The Court, in its judgment, referred to Investors Compensation Scheme v. West Bromwich Building Society [1997] UKHL 28; [1998] 1 All ER 98; [1998] 1 WLR 896, also a case turning on document interpretation. Here is a sample from it;

“Secondly, the parenthesis seemed very strange against the background of the law. If it was exhaustive, why was “sounding in rescission for undue influence” singled out? What about rescission on other grounds, or claims for breach of statutory or common law duty? It was rather like providing in a lease of a flat that the tenant should not keep “any pets (whether neutered Persian cats or otherwise).” Something seemed to have gone wrong.”

And again:

“The “rule” that words should be given their “natural and ordinary meaning” reflects the common sense proposition that we do not easily accept that people have made linguistic mistakes, particularly in formal documents. On the other hand, if one would nevertheless conclude from the background that something must have gone wrong with the language, the law does not require judges to attribute to the parties an intention which they plainly could not have had.”
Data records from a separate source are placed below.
-- pv_equiv track=rewrite | github.com/mickael266/AlgoExpertQuestions | find_min_shipment.py | find_min_shipments
-- ===== SOURCE A (Python) =====
-- def build_min_shipments_dict(l: list[int]) -> dict[int, int]:
--     '''
--         Input: list of shipment weights
--         Output: a dict[weight, freq]
--     '''
--     weights = {}
--     for e in l:
--         if weights.get(e, None) is None:
--             weights[e] = 1
--         else:
--             weights[e] += 1
--     return weights
--
-- def get_min_shimpments(freq: int) -> int:
--     '''
--         Returns the number of shipments based to freq of same weighhts
--     '''
--     return freq//3 + (freq % 3 != 0) if freq > 1 else -1
--
-- def find_min_shipments(l: list) -> int:
--     weights = build_min_shipments_dict(l)
--     sum = 0
--     for v in weights.values():
--         mins = get_min_shimpments(v)
--         if mins == -1:
--             return -1
--         else:
--             sum += mins
--     return sum
-- ===== SOURCE B (Python) =====
-- def find_min_shipments(l: list) -> int:
--     # Sort, then scan consecutive equal-value runs; no frequency dict.
--     total = 0
--     s = sorted(l)
--     while s:
--         x = s[0]
--         i = 1
--         n = len(s)
--         while i < n and s[i] == x:
--             i += 1
--         if i == 1:
--             return -1
--         total += i // 3 + (i % 3 != 0)
--         s = s[i:]
--     return total
-- ===== Notes on version B (the rewrite author's own statement) =====
-- stated objective: alternative
-- what changed: Replaces the frequency dict plus a loop over its values by sorting a copy of the list and scanning consecutive equal runs, turning each run length directly into shipments.
import Mathlib
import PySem

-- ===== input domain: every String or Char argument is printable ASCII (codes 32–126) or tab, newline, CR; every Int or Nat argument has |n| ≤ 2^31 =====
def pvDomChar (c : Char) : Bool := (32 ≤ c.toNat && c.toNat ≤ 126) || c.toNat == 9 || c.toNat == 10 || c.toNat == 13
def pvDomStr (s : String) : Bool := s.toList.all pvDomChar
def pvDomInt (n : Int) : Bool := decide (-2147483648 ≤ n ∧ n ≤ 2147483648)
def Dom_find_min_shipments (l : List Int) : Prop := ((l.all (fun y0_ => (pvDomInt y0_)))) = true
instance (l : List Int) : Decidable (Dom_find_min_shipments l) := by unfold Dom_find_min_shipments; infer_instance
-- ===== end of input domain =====

-- B replaces A's frequency dict by sorting a copy and scanning consecutive equal runs (alternative algorithm, same results).

-- ===== PORT A =====
def build_min_shipments_dict (l : List Int) : PySem.Dict Int Int :=
  l.foldl (fun weights e =>
    match weights.get? e with
    | none => weights.insert e 1
    | some v => weights.insert e (v + 1)) PySem.Dict.empty

def get_min_shimpments (freq : Int) : Int :=
  if freq > 1 then PySem.Int.floordiv freq 3 + (if PySem.Int.mod freq 3 ≠ 0 then 1 else 0) else -1

-- A's 'for v in weights.values(): … return -1 / sum += mins'
def findGoA : List Int → Int → Int
  | [], s => s
  | v :: rest, s =>
    let mins := get_min_shimpments v
    if mins = -1 then -1 else findGoA rest (s + mins)

def find_min_shipments (l : List Int) : Int :=
  findGoA (build_min_shipments_dict l).values 0

-- ===== PORT B =====
-- B's outer while: head x, inner while counts the leading run (takeWhile), slice s[i:] drops it (dropWhile)
def altGo : List Int → Int → Int
  | [], total => total
  | x :: xs, total =>
    let run : Int := 1 + ((xs.takeWhile (fun y => y == x)).length : Int)
    if run = 1 then -1
    else altGo (xs.dropWhile (fun y => y == x))
      (total + (PySem.Int.floordiv run 3 + if PySem.Int.mod run 3 ≠ 0 then 1 else 0))
  termination_by s _ => s.length
  decreasing_by
    simp only [List.length_cons]
    exact Nat.lt_succ_of_le (List.length_dropWhile_le _ _)

def find_min_shipments_alt (l : List Int) : Int :=
  altGo (PySem.List.sorted l (fun x => x) false) 0

-- ===== PRECONDITION & SPEC =====
def Spec_find_min_shipments (l : List Int) (out : Int) : Prop := out = find_min_shipments_alt l
instance (l : List Int) (out : Int) : Decidable (Spec_find_min_shipments l out) := by unfold Spec_find_min_shipments; infer_instance

-- ===== CLAIM (what is proved, stated in full; the proofs are below) =====
def Claim_equal_find_min_shipments : Prop := ∀ (l : List Int), Dom_find_min_shipments l → Spec_find_min_shipments l (find_min_shipments l)

-- ===== LEMMAS AND PROOFS =====

lemma gm_nonneg_of_two_le (c : Int) (h : 2 ≤ c) : 0 ≤ get_min_shimpments c := by
  unfold get_min_shimpments
  rw [if_pos (by omega), PySem.Int.floordiv_eq_ediv_of_pos (by norm_num)]
  split_ifs <;> omega

lemma build_eq_counter (l : List Int) : build_min_shipments_dict l = PySem.Dict.counter l := by
  rw [← PySem.Dict.foldl_insert_getD_add_one_eq_counter]
  unfold build_min_shipments_dict
  congr 1
  funext d e
  rw [PySem.Dict.getD_eq_get?_getD]
  cases h : d.get? e <;> simp

lemma values_counter_eq (l : List Int) :
    (PySem.Dict.counter l).values = (PySem.Set.ofList l).map (fun k => (l.count k : Int)) := by
  show (PySem.Dict.counter l).items.map Prod.snd = _
  rw [PySem.Dict.items_counter, List.map_map]
  rfl

lemma findGoA_eq (vs : List Int) (s : Int) :
    findGoA vs s = if ∃ v ∈ vs, get_min_shimpments v = -1 then -1
                   else s + (vs.map get_min_shimpments).sum := by
  induction vs generalizing s with
  | nil => simp [findGoA]
  | cons v rest ih =>
    simp only [findGoA]
    by_cases h : get_min_shimpments v = -1
    · simp [h]
    · rw [if_neg h, ih]
      by_cases h2 : ∃ u ∈ rest, get_min_shimpments u = -1
      · simp [h, h2]
      · have hnone : ¬ ∃ u ∈ v :: rest, get_min_shimpments u = -1 := by
          rintro ⟨u, hu, hue⟩
          rcases List.mem_cons.mp hu with rfl | hu'
          · exact h hue
          · exact h2 ⟨u, hu', hue⟩
        rw [if_neg h2, if_neg hnone]
        simp only [List.map_cons, List.sum_cons]
        ring

lemma not_mem_dropWhile_of_sorted (x : Int) (xs : List Int)
    (hp : xs.Pairwise (· ≤ ·)) (h : ∀ y ∈ xs, x ≤ y) :
    x ∉ xs.dropWhile (fun y => y == x) := by
  induction xs with
  | nil => simp
  | cons y ys ih =>
    rw [List.dropWhile_cons]
    by_cases hy : (y == x) = true
    · rw [if_pos hy]
      exact ih hp.of_cons (fun z hz => h z (List.mem_cons_of_mem _ hz))
    · rw [if_neg hy]
      intro hmem
      have hxy : x ≤ y := h y (List.mem_cons_self)
      have hne : y ≠ x := by simpa using hy
      rcases List.mem_cons.mp hmem with rfl | hx
      · exact hne rfl
      · exact hne (le_antisymm (List.rel_of_pairwise_cons hp hx) hxy)

lemma takeWhile_all_eq (x : Int) (xs : List Int) :
    ∀ y ∈ xs.takeWhile (fun y => y == x), y = x := by
  intro y hy
  have := List.mem_takeWhile_imp hy
  simpa using this

lemma altGo_eq (n : Nat) : ∀ (s : List Int), s.length ≤ n → s.Pairwise (· ≤ ·) → ∀ (total : Int),
    altGo s total = if ∃ k ∈ s, get_min_shimpments ((s.count k : Int)) = -1 then -1
                    else total + ((PySem.List.dedup s).map (fun k => get_min_shimpments ((s.count k : Int)))).sum := by
  induction n with
  | zero =>
    intro s hlen _ total
    have : s = [] := List.length_eq_zero_iff.mp (Nat.le_zero.mp hlen)
    subst this; simp [altGo, PySem.List.dedup]
  | succ n ih =>
    intro s hlen hp total
    match s with
    | [] => simp [altGo, PySem.List.dedup]
    | x :: xs =>
      set t := xs.takeWhile (fun y => y == x) with ht
      set d := xs.dropWhile (fun y => y == x) with hd
      have hxs : xs = t ++ d := (List.takeWhile_append_dropWhile).symm
      have hta : ∀ y ∈ t, y = x := takeWhile_all_eq x xs
      have hxd : x ∉ d := not_mem_dropWhile_of_sorted x xs hp.of_cons
        (fun y hy => List.rel_of_pairwise_cons hp hy)
      have hdp : d.Pairwise (· ≤ ·) := List.Pairwise.sublist (List.dropWhile_sublist _) hp.of_cons
      have hdlen : d.length ≤ n := by
        have := congrArg List.length hxs
        simp only [List.length_cons, List.length_append] at hlen this
        omega
      -- counts
      have hcx : (x :: xs).count x = 1 + t.length := by
        rw [hxs, List.count_cons_self, List.count_append]
        have h1 : t.count x = t.length := List.count_eq_length.mpr (fun b hb => (hta b hb).symm)
        have h2 : d.count x = 0 := List.count_eq_zero.mpr hxd
        omega
      have hck : ∀ k, k ≠ x → (x :: xs).count k = d.count k := by
        intro k hk
        rw [hxs, List.count_cons_of_ne (Ne.symm hk), List.count_append, List.count_eq_zero.mpr, Nat.zero_add]
        intro hkt; exact hk (hta k hkt)
      have hmem : ∀ k, k ∈ x :: xs ↔ k = x ∨ k ∈ d := by
        intro k
        constructor
        · intro hk
          rcases List.mem_cons.mp hk with rfl | hk'
          · exact Or.inl rfl
          · rw [hxs] at hk'
            rcases List.mem_append.mp hk' with h' | h'
            · exact Or.inl (hta k h')
            · exact Or.inr h'
        · rintro (rfl | hk)
          · exact List.mem_cons_self
          · rw [hxs]; exact List.mem_cons_of_mem _ (List.mem_append_right _ hk)
      by_cases hrun : t = []
      · -- singleton run: B returns -1, and x has count 1
        have hcx1 : (x :: xs).count x = 1 := by rw [hcx, hrun]; rfl
        have hcond : ∃ k ∈ x :: xs, get_min_shimpments (((x :: xs).count k : Int)) = -1 :=
          ⟨x, List.mem_cons_self, by rw [hcx1]; decide⟩
        rw [if_pos hcond]
        show altGo (x :: xs) total = -1
        rw [altGo]
        simp only [← ht, hrun]
        norm_num
      · -- run ≥ 2
        have htpos : 1 ≤ t.length := List.length_pos_iff.mpr hrun
        have hrunval : (1 : Int) + (t.length : Int) ≠ 1 := by
          have : (1:Int) ≤ (t.length : Int) := by exact_mod_cast htpos
          omega
        have hgm : get_min_shimpments ((1 : Int) + (t.length : Int)) =
            PySem.Int.floordiv (1 + (t.length : Int)) 3 +
              (if PySem.Int.mod (1 + (t.length : Int)) 3 ≠ 0 then 1 else 0) := by
          unfold get_min_shimpments
          rw [if_pos]
          have : (1:Int) ≤ (t.length : Int) := by exact_mod_cast htpos
          omega
        have hstep : altGo (x :: xs) total =
            altGo d (total + get_min_shimpments ((1 : Int) + (t.length : Int))) := by
          rw [altGo]
          simp only [← ht, ← hd]
          rw [if_neg hrunval, hgm]
        rw [hstep, ih d hdlen hdp]
        -- bridge conditions
        have hgmx : get_min_shimpments (((x :: xs).count x : Int)) ≠ -1 := by
          rw [hcx]
          have h0 : (2:Int) ≤ ((1 + t.length : Nat) : Int) := by
            push_cast; omega
          have := gm_nonneg_of_two_le _ h0
          omega
        have hcond : (∃ k ∈ x :: xs, get_min_shimpments (((x :: xs).count k : Int)) = -1) ↔
            (∃ k ∈ d, get_min_shimpments ((d.count k : Int)) = -1) := by
          constructor
          · rintro ⟨k, hk, hke⟩
            rcases (hmem k).mp hk with rfl | hkd
            · exact absurd hke hgmx
            · have hkx : k ≠ x := fun h => hxd (h ▸ hkd)
              exact ⟨k, hkd, by rwa [hck k hkx] at hke⟩
          · rintro ⟨k, hk, hke⟩
            have hkx : k ≠ x := fun h => hxd (h ▸ hk)
            exact ⟨k, (hmem k).mpr (Or.inr hk), by rwa [hck k hkx]⟩
        -- sum over dedup
        have hperm : (PySem.List.dedup (x :: xs)).Perm (x :: PySem.List.dedup d) := by
          rw [List.perm_ext_iff_of_nodup (PySem.List.nodup_dedup _)]
          · intro a
            rw [PySem.List.mem_dedup _ _, hmem a, List.mem_cons, PySem.List.mem_dedup]
          · exact List.nodup_cons.mpr ⟨fun h => hxd ((PySem.List.mem_dedup _ _).mp h), PySem.List.nodup_dedup _⟩
        have hsum : ((PySem.List.dedup (x :: xs)).map
              (fun k => get_min_shimpments (((x :: xs).count k : Int)))).sum =
            get_min_shimpments ((1 : Int) + (t.length : Int)) +
            ((PySem.List.dedup d).map (fun k => get_min_shimpments ((d.count k : Int)))).sum := by
          rw [(hperm.map _).sum_eq]
          simp only [List.map_cons, List.sum_cons]
          congr 1
          · rw [hcx]; push_cast; ring_nf
          · apply congrArg
            apply List.map_congr_left
            intro k hk
            have hkd : k ∈ d := (PySem.List.mem_dedup _ _).mp hk
            have hkx : k ≠ x := fun h => hxd (h ▸ hkd)
            rw [hck k hkx]
        by_cases h2 : ∃ k ∈ d, get_min_shimpments ((d.count k : Int)) = -1
        · rw [if_pos h2, if_pos (hcond.mpr h2)]
        · rw [if_neg h2, if_neg (fun hc => h2 (hcond.mp hc)), hsum]; ring

-- the common closed form both ports reach
lemma find_A_closed (l : List Int) :
    find_min_shipments l = if ∃ k ∈ l, get_min_shimpments ((l.count k : Int)) = -1 then -1
                           else ((PySem.Set.ofList l).map (fun k => get_min_shimpments ((l.count k : Int)))).sum := by
  unfold find_min_shipments
  rw [build_eq_counter, values_counter_eq, findGoA_eq]
  have hc : (∃ v ∈ (PySem.Set.ofList l).map (fun k => (l.count k : Int)), get_min_shimpments v = -1) ↔
      (∃ k ∈ l, get_min_shimpments ((l.count k : Int)) = -1) := by
    constructor
    · rintro ⟨v, hv, hve⟩
      obtain ⟨k, hk, rfl⟩ := List.mem_map.mp hv
      exact ⟨k, (PySem.Set.mem_ofList _ _).mp hk, hve⟩
    · rintro ⟨k, hk, hke⟩
      exact ⟨(l.count k : Int), List.mem_map.mpr ⟨k, (PySem.Set.mem_ofList _ _).mpr hk, rfl⟩, hke⟩
  rw [List.map_map]
  by_cases h : ∃ k ∈ l, get_min_shimpments ((l.count k : Int)) = -1
  · rw [if_pos (hc.mpr h), if_pos h]
  · rw [if_neg (fun hx => h (hc.mp hx)), if_neg h, Int.zero_add]; rfl

lemma find_B_closed (l : List Int) :
    find_min_shipments_alt l = if ∃ k ∈ l, get_min_shimpments ((l.count k : Int)) = -1 then -1
                           else ((PySem.List.dedup (PySem.List.sorted l (fun x => x) false)).map
                             (fun k => get_min_shimpments ((l.count k : Int)))).sum := by
  unfold find_min_shipments_alt
  have hperm : (PySem.List.sorted l (fun x => x) false).Perm l := PySem.List.sorted_perm l _ _
  have hpw : (PySem.List.sorted l (fun x => x) false).Pairwise (· ≤ ·) := by
    have := PySem.List.sorted_pairwise (xs := l) (key := fun x => x)
    simpa using this
  rw [altGo_eq (PySem.List.sorted l (fun x => x) false).length _ le_rfl hpw 0]
  have hcnt : ∀ k, ((PySem.List.sorted l (fun x => x) false).count k) = l.count k :=
    fun k => hperm.count_eq k
  have hc : (∃ k ∈ PySem.List.sorted l (fun x => x) false,
        get_min_shimpments (((PySem.List.sorted l (fun x => x) false).count k : Int)) = -1) ↔
      (∃ k ∈ l, get_min_shimpments ((l.count k : Int)) = -1) := by
    constructor
    · rintro ⟨k, hk, hke⟩
      exact ⟨k, (PySem.List.mem_sorted _ _ _ _).mp hk, by rwa [hcnt k] at hke⟩
    · rintro ⟨k, hk, hke⟩
      exact ⟨k, (PySem.List.mem_sorted _ _ _ _).mpr hk, by rwa [hcnt k]⟩
  by_cases h : ∃ k ∈ l, get_min_shimpments ((l.count k : Int)) = -1
  · rw [if_pos (hc.mpr h), if_pos h]
  · rw [if_neg (fun hx => h (hc.mp hx)), if_neg h, Int.zero_add]
    apply congrArg
    apply List.map_congr_left
    intro k _
    rw [hcnt k]

-- ===== VERDICT (by name: the statement is the Claim_ definition above) =====
theorem find_min_shipments_spec : Claim_equal_find_min_shipments := by
  intro l _
  unfold Spec_find_min_shipments
  rw [find_A_closed, find_B_closed]
  split_ifs with h
  · rfl
  · have hperm : (PySem.List.dedup (PySem.List.sorted l (fun x => x) false)).Perm (PySem.Set.ofList l) := by
      rw [List.perm_ext_iff_of_nodup (PySem.List.nodup_dedup _) (PySem.Set.nodup_ofList _)]
      intro a
      rw [PySem.List.mem_dedup _ _, PySem.List.mem_sorted, PySem.Set.mem_ofList]
    exact ((hperm.map _).sum_eq).symm
-- pv_equiv track=rewrite | github.com/kha4720/edu_ai_team-sesac | inputs/mock_planning_outputs/question_quest_v0/pytest.py | derive_overall
-- ===== SOURCE A (Python) =====
-- def derive_overall(specificity, context, purpose):
--     """루브릭 종합 판정 도출"""
--     values = [specificity, context, purpose]
--     if all(v == "excellent" for v in values):
--         return "excellent"
--     elif any(v == "needs_work" for v in values):
--         return "needs_work"
--     else:
--         return "good"
-- ===== SOURCE B (Python) =====
-- def derive_overall(specificity, context, purpose):
--     """루브릭 종합 판정 도출"""
--     def score(v):
--         if v == "excellent":
--             return 2
--         if v == "needs_work":
--             return 0
--         return 1
--     m = min(score(specificity), score(context), score(purpose))
--     return ["needs_work", "good", "excellent"][m]
-- ===== Notes on version B (the rewrite author's own statement) =====
-- stated objective: alternative
-- what changed: Replaced the all/any quantifier branches with a severity-score encoding (excellent=2, needs_work=0, other=1), a min reduction, and a table lookup translating the minimum back to a rating string.
import Mathlib
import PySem

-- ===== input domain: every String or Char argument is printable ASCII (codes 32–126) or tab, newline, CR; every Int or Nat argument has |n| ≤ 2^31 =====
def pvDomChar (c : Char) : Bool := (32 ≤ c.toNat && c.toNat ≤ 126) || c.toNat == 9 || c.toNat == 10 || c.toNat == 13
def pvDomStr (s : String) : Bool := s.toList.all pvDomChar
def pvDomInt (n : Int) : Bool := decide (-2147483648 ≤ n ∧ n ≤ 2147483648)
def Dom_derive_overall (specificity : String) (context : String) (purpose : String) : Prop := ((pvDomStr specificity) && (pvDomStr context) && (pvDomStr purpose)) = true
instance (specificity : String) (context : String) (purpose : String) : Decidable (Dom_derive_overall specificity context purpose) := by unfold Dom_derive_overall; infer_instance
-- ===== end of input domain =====

-- B replaces A's all/any quantifier branches by a severity score (excellent=2, needs_work=0, other=1),
-- a min reduction and a table lookup; same results, objective: alternative decomposition.

-- ===== PORT A =====
def derive_overall (specificity : String) (context : String) (purpose : String) : String :=
  let values : List String := [specificity, context, purpose]
  if values.all (fun v => v == "excellent") then "excellent"
  else if values.any (fun v => v == "needs_work") then "needs_work"
  else "good"

-- ===== PORT B =====
def pvScore (v : String) : Int :=
  if v == "excellent" then 2
  else if v == "needs_work" then 0
  else 1

def derive_overall_alt (specificity : String) (context : String) (purpose : String) : String :=
  let m := min (min (pvScore specificity) (pvScore context)) (pvScore purpose)
  (PySem.List.pyGet? ["needs_work", "good", "excellent"] m).getD ""

-- ===== PRECONDITION & SPEC =====
def Spec_derive_overall (specificity : String) (context : String) (purpose : String) (out : String) : Prop := out = derive_overall_alt specificity context purpose
instance (specificity : String) (context : String) (purpose : String) (out : String) : Decidable (Spec_derive_overall specificity context purpose out) := by unfold Spec_derive_overall; infer_instance

-- ===== CLAIM (what is proved, stated in full; the proofs are below) =====
def Claim_equal_derive_overall : Prop := ∀ (specificity : String) (context : String) (purpose : String), Dom_derive_overall specificity context purpose → Spec_derive_overall specificity context purpose (derive_overall specificity context purpose)

-- ===== LEMMAS AND PROOFS =====

-- ===== VERDICT (by name: the statement is the Claim_ definition above) =====
set_option maxHeartbeats 1000000 in
theorem derive_overall_spec : Claim_equal_derive_overall := by
  intro s c p _
  show derive_overall s c p = derive_overall_alt s c p
  cases hse : s == "excellent" <;> cases hsn : s == "needs_work" <;>
  cases hce : c == "excellent" <;> cases hcn : c == "needs_work" <;>
  cases hpe : p == "excellent" <;> cases hpn : p == "needs_work" <;>
  simp_all [derive_overall, derive_overall_alt, pvScore,
    PySem.List.pyGet?, PySem.List.pyIdx?]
By Irish standards this last point is hard to take. After all, we have the leader of our Executive addicted to the phrase, “…going forward”. His predecessor’s mode of expression was sufficiently eccentric, closed and personal as to be representative of a type; Bertiespeak.

Our politicians fall, consistently, into solecisms. (Our Minister for Justice etc. tells us persistently that he will appraise his ministerial colleagues; would that he did, and let us honestly know the outcome).

To cleave to the standards of the UK courts would lead to apoplexy. No, no; that’s too much.

That said, we should fight against a complete absence of standards.

Save the word “presently”; it does not mean “currently”.

Save the word “refute”; it does not mean “reject”.

Save the word “pleaded”; there is no word “pled”.